▶ **Work instruction**
Go through the entries below, tally each line with the string "rewrite", and give the final number by itself.

▶ **Task inputs**
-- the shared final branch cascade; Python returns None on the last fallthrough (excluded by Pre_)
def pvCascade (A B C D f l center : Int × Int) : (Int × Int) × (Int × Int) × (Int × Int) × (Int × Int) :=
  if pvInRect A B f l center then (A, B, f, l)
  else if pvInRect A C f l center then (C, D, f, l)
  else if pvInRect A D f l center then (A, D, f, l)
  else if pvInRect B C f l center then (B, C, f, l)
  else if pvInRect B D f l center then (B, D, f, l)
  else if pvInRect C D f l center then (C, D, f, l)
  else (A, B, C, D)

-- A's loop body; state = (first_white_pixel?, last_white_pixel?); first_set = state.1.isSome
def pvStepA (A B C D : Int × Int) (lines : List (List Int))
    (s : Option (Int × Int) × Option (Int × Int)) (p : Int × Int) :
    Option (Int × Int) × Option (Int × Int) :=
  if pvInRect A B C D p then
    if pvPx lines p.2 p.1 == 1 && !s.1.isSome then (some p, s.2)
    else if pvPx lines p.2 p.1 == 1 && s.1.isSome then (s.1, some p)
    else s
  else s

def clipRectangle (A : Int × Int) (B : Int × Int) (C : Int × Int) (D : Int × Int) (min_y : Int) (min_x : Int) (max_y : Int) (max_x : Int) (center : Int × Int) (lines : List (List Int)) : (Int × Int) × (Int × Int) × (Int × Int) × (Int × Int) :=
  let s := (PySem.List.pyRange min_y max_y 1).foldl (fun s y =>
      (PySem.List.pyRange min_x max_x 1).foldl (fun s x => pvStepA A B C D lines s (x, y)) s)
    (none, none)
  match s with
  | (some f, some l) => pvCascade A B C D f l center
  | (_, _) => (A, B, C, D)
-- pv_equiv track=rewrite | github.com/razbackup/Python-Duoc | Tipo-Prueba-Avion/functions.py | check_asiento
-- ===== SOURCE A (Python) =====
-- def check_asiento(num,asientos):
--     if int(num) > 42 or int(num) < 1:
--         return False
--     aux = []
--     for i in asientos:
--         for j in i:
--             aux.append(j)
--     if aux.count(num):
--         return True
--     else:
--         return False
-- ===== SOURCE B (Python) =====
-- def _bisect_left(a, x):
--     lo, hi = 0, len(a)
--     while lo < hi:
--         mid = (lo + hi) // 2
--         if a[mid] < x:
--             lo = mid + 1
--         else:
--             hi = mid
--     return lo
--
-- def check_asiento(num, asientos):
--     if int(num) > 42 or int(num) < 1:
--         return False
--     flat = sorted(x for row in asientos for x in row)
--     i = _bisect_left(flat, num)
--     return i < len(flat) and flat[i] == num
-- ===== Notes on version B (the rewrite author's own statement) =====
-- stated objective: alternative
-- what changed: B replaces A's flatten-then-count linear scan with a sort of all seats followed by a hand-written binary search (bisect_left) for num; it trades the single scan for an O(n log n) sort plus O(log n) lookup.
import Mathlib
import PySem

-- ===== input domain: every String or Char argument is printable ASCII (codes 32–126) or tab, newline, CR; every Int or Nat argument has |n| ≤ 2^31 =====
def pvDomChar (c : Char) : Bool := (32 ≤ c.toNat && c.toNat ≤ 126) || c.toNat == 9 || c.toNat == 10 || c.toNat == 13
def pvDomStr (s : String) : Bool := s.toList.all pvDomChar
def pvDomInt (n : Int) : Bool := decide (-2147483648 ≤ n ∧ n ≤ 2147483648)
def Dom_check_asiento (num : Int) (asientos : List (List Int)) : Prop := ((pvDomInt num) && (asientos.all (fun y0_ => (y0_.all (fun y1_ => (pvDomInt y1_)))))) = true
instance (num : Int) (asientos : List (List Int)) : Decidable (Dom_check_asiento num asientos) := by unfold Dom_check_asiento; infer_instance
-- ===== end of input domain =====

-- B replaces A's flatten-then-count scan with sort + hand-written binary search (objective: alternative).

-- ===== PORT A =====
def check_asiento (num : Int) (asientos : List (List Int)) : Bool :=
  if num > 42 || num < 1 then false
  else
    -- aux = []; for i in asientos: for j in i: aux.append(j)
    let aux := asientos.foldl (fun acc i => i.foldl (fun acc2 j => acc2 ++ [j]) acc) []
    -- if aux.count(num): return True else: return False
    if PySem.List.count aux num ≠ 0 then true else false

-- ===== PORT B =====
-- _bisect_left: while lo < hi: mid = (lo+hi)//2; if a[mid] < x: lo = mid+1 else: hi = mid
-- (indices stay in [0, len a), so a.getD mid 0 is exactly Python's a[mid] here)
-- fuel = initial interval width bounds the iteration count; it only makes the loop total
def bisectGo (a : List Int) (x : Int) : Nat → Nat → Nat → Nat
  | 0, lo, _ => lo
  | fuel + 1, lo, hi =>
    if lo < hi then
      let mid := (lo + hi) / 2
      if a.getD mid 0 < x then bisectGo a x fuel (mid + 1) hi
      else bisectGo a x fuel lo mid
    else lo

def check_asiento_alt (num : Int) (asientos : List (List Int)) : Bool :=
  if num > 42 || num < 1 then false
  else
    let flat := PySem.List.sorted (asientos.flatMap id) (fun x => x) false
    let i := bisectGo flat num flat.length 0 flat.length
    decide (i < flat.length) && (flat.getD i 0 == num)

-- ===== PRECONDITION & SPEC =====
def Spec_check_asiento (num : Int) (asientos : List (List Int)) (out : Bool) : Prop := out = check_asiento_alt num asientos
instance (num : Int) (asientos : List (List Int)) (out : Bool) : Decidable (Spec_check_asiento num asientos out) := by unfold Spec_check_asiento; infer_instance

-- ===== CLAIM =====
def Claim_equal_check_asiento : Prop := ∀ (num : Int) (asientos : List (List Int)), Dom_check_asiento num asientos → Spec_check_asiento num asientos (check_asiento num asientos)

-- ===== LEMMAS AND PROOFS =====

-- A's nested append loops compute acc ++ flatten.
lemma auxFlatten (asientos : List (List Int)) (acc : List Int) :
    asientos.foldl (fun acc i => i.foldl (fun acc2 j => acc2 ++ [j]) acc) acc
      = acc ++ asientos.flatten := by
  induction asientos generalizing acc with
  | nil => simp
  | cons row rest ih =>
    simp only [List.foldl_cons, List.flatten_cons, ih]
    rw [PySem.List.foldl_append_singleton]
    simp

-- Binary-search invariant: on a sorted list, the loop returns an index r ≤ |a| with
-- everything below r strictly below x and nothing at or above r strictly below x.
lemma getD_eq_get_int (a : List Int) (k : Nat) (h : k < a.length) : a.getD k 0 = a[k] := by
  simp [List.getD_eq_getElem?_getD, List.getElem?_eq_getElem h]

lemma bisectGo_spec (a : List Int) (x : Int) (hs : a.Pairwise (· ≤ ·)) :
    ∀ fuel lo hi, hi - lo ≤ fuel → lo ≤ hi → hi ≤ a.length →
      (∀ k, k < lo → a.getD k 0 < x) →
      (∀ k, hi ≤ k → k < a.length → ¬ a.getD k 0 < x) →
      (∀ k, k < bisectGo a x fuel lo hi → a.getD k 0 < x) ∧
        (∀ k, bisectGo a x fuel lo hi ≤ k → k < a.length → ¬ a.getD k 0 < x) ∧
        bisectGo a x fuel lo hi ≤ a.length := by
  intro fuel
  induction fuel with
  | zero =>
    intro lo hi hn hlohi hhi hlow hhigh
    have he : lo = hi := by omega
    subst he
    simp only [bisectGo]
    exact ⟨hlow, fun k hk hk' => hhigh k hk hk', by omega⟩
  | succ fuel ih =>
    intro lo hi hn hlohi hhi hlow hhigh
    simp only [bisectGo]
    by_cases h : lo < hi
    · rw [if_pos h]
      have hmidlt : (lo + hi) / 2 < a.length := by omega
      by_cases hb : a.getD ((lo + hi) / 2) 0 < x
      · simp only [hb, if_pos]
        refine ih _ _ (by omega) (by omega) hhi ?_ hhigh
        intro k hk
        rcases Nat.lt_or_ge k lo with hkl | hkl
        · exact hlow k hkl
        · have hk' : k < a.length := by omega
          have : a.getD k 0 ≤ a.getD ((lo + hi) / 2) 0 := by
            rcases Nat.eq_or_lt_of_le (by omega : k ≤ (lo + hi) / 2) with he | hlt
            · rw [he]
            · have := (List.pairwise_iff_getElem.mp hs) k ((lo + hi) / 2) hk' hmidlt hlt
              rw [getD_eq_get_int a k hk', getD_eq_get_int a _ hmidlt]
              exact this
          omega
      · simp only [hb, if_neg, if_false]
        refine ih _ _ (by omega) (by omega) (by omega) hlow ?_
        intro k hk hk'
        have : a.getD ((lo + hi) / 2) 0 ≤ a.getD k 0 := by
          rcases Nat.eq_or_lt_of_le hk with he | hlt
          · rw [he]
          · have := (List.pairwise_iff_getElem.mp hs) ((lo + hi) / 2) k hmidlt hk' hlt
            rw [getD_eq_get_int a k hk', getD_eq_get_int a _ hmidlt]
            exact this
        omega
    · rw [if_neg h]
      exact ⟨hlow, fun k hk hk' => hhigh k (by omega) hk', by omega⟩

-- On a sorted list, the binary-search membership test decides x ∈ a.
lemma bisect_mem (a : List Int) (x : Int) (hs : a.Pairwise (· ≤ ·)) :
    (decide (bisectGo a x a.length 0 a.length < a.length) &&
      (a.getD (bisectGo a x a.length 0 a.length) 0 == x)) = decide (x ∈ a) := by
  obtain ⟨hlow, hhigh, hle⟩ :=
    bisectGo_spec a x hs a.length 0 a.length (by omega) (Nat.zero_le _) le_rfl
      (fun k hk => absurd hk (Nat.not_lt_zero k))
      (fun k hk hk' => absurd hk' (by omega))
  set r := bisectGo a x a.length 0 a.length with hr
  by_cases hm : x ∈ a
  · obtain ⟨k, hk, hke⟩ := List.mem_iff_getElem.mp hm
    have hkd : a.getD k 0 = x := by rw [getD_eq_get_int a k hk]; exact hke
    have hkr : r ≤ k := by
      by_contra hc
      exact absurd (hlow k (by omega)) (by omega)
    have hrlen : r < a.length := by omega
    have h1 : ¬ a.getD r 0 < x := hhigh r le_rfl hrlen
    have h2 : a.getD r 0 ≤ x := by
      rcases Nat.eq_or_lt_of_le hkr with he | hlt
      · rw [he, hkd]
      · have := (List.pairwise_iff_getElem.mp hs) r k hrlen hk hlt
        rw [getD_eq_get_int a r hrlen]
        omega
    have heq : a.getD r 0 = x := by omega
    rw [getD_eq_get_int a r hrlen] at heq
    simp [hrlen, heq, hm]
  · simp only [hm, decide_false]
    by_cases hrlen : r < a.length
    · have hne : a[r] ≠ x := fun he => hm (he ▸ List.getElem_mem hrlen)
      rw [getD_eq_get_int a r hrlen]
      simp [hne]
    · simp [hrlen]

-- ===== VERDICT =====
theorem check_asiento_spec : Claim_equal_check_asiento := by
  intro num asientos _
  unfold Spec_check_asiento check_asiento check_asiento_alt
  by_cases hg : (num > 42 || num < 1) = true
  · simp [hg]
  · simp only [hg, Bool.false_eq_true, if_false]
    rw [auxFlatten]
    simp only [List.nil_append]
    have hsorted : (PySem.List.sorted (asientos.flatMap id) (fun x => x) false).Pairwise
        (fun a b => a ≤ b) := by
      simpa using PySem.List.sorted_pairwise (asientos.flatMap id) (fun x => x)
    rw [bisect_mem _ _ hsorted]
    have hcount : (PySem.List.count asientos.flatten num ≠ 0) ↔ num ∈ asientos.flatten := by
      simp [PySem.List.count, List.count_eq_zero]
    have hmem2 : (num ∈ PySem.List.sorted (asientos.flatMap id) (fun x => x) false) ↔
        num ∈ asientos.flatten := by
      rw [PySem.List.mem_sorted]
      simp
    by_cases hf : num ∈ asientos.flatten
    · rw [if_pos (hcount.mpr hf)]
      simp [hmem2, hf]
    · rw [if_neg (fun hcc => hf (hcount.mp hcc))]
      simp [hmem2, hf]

* * *

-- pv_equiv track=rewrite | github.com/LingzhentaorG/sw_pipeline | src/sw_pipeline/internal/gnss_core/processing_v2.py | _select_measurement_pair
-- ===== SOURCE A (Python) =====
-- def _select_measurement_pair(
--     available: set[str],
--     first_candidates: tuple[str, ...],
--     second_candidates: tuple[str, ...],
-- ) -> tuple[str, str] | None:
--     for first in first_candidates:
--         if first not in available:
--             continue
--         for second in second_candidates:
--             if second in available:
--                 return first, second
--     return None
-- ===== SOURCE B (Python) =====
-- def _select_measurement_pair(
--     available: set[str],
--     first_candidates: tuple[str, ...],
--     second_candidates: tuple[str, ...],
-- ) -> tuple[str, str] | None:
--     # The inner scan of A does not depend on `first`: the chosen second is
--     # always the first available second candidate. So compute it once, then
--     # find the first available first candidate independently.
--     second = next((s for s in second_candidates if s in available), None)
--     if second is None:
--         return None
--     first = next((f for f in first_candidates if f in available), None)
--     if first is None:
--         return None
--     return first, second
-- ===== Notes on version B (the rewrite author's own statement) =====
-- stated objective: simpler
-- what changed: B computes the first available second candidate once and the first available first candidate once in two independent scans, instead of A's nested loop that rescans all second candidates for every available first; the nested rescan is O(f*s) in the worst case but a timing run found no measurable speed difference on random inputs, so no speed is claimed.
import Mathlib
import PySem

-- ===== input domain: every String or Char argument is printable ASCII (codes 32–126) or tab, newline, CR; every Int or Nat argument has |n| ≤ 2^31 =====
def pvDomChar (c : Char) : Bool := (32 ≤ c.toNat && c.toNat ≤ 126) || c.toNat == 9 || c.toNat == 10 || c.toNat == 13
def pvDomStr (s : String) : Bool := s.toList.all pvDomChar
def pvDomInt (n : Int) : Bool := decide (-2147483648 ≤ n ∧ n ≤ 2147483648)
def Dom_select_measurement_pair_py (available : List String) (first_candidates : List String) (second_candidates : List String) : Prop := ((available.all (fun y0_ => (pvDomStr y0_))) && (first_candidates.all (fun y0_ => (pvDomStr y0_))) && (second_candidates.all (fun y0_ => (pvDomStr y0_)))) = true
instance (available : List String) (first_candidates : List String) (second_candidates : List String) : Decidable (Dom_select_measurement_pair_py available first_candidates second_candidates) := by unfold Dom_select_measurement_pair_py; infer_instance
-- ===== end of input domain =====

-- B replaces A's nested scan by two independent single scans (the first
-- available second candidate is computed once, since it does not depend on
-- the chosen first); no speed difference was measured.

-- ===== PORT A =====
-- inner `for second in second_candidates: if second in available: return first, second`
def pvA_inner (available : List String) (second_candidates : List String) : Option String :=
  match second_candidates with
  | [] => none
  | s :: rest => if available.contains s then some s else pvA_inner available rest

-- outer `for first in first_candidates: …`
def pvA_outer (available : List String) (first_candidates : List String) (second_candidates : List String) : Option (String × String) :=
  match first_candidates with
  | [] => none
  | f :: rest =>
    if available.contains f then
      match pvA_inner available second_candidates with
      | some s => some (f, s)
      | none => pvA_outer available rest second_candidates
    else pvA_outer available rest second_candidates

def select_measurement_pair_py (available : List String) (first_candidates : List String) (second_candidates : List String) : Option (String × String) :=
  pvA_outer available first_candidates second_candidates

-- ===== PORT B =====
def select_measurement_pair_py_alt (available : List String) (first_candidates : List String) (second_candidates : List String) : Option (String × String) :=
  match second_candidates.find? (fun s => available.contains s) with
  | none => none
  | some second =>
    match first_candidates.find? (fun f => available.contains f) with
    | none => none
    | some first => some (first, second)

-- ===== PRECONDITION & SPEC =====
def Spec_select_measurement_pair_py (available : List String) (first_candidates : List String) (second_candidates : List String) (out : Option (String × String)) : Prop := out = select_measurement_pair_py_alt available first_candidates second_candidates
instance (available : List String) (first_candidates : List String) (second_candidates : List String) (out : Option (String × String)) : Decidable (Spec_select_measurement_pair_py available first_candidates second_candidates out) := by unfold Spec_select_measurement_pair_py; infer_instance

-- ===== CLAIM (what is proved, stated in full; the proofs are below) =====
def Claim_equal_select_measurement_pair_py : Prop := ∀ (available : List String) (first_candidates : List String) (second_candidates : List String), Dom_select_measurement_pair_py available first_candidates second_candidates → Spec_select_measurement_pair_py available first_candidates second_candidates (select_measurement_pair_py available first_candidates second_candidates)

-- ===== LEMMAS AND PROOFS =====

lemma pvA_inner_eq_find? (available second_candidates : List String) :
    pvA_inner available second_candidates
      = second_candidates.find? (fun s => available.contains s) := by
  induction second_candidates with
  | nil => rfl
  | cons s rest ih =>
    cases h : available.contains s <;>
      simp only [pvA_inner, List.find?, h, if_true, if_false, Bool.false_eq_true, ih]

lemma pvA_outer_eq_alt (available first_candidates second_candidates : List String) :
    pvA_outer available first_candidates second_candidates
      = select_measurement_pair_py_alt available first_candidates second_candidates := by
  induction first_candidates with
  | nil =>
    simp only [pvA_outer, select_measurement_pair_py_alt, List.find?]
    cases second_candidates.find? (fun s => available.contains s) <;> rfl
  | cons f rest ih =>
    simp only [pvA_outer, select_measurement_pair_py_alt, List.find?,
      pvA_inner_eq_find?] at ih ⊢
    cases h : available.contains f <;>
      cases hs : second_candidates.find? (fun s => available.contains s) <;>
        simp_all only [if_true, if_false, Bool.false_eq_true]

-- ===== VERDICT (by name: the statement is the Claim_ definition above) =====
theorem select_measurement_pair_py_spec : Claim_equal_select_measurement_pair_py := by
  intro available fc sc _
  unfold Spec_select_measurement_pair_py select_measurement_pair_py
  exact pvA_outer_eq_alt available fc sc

▶ **Written solution**
4